What is being asked
Starting at the line with "def Claim_equal_find_relevant_label : Prop" and going on through the line with "-- A's search, and", reproduce each line in the records below exactly and nothing more.

Stored dataset items:
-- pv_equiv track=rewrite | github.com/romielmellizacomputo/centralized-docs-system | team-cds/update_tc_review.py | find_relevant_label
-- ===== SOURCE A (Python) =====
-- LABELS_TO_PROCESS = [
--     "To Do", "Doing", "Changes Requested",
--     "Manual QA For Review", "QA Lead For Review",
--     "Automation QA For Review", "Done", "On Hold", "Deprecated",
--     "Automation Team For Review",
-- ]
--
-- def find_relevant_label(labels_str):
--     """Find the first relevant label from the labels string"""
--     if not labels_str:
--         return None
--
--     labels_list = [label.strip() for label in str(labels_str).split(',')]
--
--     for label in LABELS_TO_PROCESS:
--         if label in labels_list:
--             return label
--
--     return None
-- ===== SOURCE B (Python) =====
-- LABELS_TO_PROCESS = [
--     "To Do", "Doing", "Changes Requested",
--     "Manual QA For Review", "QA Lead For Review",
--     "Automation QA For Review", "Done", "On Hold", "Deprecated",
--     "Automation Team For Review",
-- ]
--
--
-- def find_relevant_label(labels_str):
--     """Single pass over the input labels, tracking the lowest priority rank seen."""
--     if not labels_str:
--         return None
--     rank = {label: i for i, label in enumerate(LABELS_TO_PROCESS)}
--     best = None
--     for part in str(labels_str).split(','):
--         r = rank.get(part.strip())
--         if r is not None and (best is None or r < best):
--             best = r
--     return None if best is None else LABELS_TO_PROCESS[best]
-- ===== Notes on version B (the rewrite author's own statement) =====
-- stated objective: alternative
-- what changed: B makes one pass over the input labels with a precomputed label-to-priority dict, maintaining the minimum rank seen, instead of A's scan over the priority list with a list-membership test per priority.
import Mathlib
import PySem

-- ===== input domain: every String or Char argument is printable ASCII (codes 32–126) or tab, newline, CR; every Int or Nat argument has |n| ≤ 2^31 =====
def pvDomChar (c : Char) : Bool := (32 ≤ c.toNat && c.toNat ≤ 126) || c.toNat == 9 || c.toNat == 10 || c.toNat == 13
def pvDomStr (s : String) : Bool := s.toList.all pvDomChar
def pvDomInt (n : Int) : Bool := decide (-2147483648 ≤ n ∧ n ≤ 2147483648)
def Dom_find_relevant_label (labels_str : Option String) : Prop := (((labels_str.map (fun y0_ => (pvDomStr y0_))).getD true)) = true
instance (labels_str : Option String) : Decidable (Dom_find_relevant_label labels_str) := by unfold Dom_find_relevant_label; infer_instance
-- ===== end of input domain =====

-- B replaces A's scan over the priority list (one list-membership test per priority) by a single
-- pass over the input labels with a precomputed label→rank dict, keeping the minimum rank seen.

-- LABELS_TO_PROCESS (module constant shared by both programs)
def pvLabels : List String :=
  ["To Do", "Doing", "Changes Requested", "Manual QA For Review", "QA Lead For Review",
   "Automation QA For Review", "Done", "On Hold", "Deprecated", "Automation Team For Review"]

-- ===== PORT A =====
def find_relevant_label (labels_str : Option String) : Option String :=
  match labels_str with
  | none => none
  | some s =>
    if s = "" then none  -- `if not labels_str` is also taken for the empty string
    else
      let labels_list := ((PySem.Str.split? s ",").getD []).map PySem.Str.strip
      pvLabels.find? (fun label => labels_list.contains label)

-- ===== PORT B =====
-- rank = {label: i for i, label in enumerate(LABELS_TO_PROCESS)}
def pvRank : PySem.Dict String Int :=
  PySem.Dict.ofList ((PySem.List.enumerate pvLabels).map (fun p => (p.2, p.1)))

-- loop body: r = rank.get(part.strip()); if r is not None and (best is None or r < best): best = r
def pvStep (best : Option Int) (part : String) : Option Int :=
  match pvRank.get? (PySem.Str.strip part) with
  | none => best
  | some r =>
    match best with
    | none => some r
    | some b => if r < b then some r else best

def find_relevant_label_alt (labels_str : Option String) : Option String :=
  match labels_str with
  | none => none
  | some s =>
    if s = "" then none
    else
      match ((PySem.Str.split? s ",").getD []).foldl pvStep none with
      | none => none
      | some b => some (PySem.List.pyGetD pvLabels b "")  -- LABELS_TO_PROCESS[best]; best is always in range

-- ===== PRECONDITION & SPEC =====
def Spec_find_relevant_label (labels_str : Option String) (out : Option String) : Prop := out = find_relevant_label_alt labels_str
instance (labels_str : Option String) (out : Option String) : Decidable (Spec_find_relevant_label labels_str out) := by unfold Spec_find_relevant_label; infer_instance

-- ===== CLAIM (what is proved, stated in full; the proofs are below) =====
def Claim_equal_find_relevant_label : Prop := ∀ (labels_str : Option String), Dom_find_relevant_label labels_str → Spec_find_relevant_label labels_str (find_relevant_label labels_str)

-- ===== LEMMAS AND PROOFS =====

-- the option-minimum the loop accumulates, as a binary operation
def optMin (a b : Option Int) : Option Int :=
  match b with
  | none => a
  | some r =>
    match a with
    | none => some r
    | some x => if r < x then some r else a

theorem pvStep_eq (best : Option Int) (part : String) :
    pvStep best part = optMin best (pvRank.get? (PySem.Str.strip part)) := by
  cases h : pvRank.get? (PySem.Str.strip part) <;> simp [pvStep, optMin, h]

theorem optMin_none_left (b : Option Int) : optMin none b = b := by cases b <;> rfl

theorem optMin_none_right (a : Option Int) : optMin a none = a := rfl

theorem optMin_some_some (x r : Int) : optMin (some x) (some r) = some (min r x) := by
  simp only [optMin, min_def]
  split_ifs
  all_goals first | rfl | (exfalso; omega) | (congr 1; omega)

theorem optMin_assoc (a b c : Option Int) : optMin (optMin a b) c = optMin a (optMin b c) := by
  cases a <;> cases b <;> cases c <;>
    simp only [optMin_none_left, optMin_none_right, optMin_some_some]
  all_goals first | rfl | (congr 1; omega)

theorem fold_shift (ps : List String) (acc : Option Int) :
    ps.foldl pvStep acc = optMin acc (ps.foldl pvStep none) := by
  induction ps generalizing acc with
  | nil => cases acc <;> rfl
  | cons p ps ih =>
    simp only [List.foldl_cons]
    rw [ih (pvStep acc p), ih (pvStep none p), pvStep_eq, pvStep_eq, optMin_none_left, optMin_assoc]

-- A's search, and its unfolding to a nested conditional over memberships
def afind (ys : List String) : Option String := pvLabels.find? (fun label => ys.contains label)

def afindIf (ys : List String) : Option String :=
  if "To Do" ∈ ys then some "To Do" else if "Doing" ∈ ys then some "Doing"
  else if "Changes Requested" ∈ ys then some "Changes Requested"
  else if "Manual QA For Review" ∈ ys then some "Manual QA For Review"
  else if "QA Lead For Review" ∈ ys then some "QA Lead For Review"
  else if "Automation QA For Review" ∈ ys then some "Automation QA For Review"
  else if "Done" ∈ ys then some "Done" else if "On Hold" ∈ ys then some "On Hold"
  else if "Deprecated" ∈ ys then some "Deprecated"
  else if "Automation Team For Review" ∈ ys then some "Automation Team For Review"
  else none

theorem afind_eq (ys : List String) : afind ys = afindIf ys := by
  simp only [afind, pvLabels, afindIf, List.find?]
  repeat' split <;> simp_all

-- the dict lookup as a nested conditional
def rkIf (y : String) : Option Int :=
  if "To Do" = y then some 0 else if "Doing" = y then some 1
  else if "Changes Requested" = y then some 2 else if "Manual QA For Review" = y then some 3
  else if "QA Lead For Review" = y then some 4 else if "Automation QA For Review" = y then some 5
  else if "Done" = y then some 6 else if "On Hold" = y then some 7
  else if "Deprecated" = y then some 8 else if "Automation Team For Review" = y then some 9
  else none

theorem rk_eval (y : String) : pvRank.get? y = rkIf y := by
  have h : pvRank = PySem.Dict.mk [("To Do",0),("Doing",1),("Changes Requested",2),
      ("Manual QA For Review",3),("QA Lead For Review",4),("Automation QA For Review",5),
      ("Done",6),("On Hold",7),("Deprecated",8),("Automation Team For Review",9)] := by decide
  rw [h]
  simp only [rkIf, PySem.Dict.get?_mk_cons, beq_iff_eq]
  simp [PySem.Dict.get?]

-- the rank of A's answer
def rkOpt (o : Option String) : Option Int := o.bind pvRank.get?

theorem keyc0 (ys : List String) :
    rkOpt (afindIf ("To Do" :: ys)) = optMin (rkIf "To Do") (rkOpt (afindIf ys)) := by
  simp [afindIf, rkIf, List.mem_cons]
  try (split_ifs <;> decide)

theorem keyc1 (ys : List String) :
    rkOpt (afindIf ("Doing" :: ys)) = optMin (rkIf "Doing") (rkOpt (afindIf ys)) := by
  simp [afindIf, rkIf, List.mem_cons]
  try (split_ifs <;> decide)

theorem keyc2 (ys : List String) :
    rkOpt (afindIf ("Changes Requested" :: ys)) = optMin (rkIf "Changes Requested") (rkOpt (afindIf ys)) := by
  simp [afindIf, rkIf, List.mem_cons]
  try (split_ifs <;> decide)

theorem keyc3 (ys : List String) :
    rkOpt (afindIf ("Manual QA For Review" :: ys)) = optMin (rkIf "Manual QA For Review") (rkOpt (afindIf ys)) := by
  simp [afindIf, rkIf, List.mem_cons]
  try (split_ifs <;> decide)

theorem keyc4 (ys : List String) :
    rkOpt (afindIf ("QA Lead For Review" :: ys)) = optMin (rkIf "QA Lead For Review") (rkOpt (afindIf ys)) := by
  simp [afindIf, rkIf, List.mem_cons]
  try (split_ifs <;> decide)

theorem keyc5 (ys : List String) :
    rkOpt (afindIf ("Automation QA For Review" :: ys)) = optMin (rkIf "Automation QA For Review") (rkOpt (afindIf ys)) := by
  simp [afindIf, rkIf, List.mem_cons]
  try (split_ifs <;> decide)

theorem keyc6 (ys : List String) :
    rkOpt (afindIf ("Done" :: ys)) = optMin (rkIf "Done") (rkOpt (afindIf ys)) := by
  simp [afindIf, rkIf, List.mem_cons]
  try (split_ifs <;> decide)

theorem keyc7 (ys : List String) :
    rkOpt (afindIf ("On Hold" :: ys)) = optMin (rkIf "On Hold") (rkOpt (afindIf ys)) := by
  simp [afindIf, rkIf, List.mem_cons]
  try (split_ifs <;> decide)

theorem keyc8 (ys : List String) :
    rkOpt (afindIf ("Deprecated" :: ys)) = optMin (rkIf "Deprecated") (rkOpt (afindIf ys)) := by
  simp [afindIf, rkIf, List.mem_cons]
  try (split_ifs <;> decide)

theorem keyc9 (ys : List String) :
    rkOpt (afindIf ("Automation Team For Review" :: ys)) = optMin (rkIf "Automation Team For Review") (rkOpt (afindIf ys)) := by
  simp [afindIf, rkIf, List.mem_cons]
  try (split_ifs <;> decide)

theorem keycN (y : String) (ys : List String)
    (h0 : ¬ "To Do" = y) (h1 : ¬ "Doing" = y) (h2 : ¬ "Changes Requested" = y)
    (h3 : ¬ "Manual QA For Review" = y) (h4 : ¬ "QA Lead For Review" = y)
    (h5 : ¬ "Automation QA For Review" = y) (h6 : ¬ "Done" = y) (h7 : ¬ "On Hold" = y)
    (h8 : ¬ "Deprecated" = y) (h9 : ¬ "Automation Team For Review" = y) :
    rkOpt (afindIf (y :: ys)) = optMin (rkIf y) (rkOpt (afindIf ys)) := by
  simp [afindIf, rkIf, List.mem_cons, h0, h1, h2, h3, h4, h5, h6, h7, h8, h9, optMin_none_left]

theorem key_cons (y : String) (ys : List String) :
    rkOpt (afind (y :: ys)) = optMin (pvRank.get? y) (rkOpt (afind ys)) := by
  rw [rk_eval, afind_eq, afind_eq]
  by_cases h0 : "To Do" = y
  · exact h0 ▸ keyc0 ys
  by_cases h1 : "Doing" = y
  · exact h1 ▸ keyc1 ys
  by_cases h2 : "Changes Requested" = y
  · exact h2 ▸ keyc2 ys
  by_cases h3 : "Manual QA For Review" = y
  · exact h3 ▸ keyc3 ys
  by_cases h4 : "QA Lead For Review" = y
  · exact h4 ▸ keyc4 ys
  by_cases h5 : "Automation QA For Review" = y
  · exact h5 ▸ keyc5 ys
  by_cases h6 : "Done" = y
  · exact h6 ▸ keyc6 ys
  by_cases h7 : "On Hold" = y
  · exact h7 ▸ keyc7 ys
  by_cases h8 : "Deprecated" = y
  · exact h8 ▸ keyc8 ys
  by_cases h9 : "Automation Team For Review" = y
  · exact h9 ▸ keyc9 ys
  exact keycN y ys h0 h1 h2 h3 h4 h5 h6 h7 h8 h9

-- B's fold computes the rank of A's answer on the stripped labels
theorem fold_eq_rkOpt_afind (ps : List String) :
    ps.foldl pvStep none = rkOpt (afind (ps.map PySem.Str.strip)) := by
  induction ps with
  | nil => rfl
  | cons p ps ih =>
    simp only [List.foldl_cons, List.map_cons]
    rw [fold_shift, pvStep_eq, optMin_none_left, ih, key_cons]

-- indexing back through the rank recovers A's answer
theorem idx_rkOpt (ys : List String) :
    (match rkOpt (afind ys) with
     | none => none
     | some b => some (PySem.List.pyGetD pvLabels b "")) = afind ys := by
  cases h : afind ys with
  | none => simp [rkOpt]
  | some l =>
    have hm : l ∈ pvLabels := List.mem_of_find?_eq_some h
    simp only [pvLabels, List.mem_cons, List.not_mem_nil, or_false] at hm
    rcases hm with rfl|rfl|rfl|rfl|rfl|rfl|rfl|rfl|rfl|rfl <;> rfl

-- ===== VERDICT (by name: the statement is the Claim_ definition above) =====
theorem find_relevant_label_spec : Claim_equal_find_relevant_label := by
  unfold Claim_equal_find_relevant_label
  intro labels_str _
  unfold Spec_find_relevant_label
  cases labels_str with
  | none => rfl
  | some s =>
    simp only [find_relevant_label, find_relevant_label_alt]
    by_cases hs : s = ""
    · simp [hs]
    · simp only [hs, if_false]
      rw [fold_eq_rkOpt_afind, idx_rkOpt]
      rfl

...

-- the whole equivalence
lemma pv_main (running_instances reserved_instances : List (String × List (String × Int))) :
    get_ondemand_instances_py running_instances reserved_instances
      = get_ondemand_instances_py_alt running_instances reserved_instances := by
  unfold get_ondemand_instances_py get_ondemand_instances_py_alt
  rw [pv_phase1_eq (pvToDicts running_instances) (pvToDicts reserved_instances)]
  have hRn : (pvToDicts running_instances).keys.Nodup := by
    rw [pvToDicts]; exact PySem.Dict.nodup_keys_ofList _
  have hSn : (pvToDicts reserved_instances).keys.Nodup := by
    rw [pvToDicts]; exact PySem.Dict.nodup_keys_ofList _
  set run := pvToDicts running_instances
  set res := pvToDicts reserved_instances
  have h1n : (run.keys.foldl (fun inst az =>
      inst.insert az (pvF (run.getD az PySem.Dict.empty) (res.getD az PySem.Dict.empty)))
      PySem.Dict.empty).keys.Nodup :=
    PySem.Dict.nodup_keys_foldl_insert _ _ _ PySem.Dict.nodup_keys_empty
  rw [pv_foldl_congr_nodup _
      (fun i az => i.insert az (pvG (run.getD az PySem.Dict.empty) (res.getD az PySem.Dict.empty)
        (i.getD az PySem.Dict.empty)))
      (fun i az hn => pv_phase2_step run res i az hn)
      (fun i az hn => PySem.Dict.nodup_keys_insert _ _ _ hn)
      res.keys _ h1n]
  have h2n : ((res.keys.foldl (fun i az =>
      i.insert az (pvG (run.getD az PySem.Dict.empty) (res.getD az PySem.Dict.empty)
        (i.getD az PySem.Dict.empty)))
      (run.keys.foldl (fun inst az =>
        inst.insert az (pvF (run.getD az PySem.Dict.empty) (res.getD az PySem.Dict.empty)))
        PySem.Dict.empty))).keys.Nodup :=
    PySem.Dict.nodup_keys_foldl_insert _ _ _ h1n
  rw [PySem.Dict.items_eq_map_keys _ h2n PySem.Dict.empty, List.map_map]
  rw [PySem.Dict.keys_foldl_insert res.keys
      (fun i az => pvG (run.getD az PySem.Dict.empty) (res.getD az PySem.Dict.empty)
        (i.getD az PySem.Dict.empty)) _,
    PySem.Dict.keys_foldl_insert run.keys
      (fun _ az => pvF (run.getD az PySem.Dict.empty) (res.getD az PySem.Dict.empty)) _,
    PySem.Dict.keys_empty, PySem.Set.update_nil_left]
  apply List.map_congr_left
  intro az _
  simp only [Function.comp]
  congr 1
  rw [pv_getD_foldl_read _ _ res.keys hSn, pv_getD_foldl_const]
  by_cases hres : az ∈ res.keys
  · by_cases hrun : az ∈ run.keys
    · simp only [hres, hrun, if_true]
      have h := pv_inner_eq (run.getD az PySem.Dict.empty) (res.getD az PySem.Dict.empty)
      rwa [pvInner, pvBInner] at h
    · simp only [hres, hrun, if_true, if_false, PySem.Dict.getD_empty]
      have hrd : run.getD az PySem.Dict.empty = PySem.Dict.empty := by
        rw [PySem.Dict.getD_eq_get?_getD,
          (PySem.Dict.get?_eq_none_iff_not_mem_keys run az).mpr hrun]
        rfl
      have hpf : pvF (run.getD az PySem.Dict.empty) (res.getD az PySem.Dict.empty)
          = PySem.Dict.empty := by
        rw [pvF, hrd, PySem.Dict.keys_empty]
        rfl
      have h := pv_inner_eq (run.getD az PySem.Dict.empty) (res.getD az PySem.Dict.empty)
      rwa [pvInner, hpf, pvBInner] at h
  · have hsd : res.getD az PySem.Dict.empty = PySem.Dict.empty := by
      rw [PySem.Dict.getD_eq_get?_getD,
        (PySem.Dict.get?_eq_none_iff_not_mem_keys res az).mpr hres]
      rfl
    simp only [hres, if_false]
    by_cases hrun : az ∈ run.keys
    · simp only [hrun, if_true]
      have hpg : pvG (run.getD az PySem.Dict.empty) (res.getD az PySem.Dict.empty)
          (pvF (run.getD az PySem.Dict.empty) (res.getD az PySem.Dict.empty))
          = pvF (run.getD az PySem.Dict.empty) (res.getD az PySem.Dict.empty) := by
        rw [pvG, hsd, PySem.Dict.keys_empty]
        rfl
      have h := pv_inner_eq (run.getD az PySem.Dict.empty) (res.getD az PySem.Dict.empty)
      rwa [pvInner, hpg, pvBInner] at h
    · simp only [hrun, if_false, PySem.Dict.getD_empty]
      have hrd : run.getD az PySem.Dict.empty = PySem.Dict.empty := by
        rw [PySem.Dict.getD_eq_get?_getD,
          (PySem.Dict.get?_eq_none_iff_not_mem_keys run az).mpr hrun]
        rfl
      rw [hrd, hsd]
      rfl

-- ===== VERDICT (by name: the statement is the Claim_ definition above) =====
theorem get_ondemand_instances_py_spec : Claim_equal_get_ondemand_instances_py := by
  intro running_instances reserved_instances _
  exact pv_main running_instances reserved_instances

---

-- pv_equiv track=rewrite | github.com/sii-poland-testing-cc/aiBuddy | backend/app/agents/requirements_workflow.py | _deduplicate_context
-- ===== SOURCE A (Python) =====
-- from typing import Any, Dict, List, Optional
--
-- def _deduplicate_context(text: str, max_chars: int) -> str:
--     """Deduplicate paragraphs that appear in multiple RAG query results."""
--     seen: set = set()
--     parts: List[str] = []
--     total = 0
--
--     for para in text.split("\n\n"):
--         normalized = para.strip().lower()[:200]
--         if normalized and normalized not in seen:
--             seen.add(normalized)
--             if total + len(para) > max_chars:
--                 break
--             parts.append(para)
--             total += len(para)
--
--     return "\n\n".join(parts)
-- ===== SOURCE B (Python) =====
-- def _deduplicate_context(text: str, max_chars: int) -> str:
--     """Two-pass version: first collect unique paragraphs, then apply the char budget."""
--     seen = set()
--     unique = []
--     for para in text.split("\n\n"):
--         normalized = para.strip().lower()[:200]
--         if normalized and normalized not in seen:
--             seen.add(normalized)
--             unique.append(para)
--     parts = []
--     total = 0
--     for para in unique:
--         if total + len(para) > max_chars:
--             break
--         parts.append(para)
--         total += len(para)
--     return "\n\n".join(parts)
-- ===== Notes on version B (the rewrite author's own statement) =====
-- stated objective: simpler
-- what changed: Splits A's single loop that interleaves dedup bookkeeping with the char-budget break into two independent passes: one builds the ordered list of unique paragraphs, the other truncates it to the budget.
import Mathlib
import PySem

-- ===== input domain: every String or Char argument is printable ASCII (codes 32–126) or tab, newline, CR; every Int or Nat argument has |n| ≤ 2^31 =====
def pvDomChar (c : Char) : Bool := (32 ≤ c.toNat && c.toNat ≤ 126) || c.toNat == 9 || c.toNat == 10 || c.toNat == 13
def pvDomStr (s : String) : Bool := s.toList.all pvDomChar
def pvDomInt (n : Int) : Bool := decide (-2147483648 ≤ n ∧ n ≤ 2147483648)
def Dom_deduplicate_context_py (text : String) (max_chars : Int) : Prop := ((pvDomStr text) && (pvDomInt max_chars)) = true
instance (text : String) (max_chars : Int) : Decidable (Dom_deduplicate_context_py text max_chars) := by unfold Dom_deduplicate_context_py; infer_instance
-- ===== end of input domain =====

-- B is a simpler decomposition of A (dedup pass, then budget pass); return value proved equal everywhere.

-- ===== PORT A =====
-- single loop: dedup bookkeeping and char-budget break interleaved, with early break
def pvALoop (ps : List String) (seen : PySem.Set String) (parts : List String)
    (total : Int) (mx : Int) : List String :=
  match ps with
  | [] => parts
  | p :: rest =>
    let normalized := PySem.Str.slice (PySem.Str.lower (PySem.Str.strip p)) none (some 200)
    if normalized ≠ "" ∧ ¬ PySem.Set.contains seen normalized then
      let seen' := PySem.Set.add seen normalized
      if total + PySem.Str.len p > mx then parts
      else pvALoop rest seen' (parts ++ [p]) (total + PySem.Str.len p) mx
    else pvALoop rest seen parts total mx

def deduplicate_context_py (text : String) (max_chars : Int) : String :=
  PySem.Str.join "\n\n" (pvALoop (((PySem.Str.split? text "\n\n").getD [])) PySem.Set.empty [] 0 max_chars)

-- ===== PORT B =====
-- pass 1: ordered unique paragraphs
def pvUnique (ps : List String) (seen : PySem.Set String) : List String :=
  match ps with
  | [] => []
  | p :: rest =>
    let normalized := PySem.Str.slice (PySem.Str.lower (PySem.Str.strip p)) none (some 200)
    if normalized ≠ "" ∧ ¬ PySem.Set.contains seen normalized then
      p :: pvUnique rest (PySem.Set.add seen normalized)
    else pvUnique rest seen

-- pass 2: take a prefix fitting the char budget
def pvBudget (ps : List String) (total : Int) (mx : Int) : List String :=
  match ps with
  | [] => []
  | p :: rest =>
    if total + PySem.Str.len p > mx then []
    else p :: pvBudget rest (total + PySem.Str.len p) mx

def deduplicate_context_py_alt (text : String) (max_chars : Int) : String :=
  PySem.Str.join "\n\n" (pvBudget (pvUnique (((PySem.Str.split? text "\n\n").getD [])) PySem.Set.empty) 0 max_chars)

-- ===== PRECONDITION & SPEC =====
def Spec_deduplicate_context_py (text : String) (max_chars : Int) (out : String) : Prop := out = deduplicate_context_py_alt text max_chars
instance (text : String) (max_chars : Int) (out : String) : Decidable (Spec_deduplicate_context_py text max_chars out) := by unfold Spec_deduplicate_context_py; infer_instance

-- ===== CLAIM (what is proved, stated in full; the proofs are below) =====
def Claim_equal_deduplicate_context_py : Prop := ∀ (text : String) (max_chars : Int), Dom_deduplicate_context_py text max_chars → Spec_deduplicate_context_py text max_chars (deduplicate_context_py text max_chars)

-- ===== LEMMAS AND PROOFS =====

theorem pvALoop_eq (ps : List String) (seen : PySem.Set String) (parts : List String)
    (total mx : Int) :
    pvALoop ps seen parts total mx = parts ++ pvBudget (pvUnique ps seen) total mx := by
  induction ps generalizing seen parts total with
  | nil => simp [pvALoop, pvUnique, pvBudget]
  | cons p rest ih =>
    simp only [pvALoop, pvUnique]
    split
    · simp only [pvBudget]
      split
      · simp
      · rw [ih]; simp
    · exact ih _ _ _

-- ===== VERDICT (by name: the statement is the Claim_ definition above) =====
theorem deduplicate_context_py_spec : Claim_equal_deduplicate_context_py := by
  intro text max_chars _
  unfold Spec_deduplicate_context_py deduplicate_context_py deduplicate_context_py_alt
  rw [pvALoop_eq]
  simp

Response to this task
def Claim_equal_find_relevant_label : Prop := ∀ (labels_str : Option String), Dom_find_relevant_label labels_str → Spec_find_relevant_label labels_str (find_relevant_label labels_str)

-- ===== LEMMAS AND PROOFS =====

-- the option-minimum the loop accumulates, as a binary operation
def optMin (a b : Option Int) : Option Int :=
  match b with
  | none => a
  | some r =>
    match a with
    | none => some r
    | some x => if r < x then some r else a

theorem pvStep_eq (best : Option Int) (part : String) :
    pvStep best part = optMin best (pvRank.get? (PySem.Str.strip part)) := by
  cases h : pvRank.get? (PySem.Str.strip part) <;> simp [pvStep, optMin, h]

theorem optMin_none_left (b : Option Int) : optMin none b = b := by cases b <;> rfl

theorem optMin_none_right (a : Option Int) : optMin a none = a := rfl

theorem optMin_some_some (x r : Int) : optMin (some x) (some r) = some (min r x) := by
  simp only [optMin, min_def]
  split_ifs
  all_goals first | rfl | (exfalso; omega) | (congr 1; omega)

theorem optMin_assoc (a b c : Option Int) : optMin (optMin a b) c = optMin a (optMin b c) := by
  cases a <;> cases b <;> cases c <;>
    simp only [optMin_none_left, optMin_none_right, optMin_some_some]
  all_goals first | rfl | (congr 1; omega)

theorem fold_shift (ps : List String) (acc : Option Int) :
    ps.foldl pvStep acc = optMin acc (ps.foldl pvStep none) := by
  induction ps generalizing acc with
  | nil => cases acc <;> rfl
  | cons p ps ih =>
    simp only [List.foldl_cons]
    rw [ih (pvStep acc p), ih (pvStep none p), pvStep_eq, pvStep_eq, optMin_none_left, optMin_assoc]

-- A's search, and its unfolding to a nested conditional over memberships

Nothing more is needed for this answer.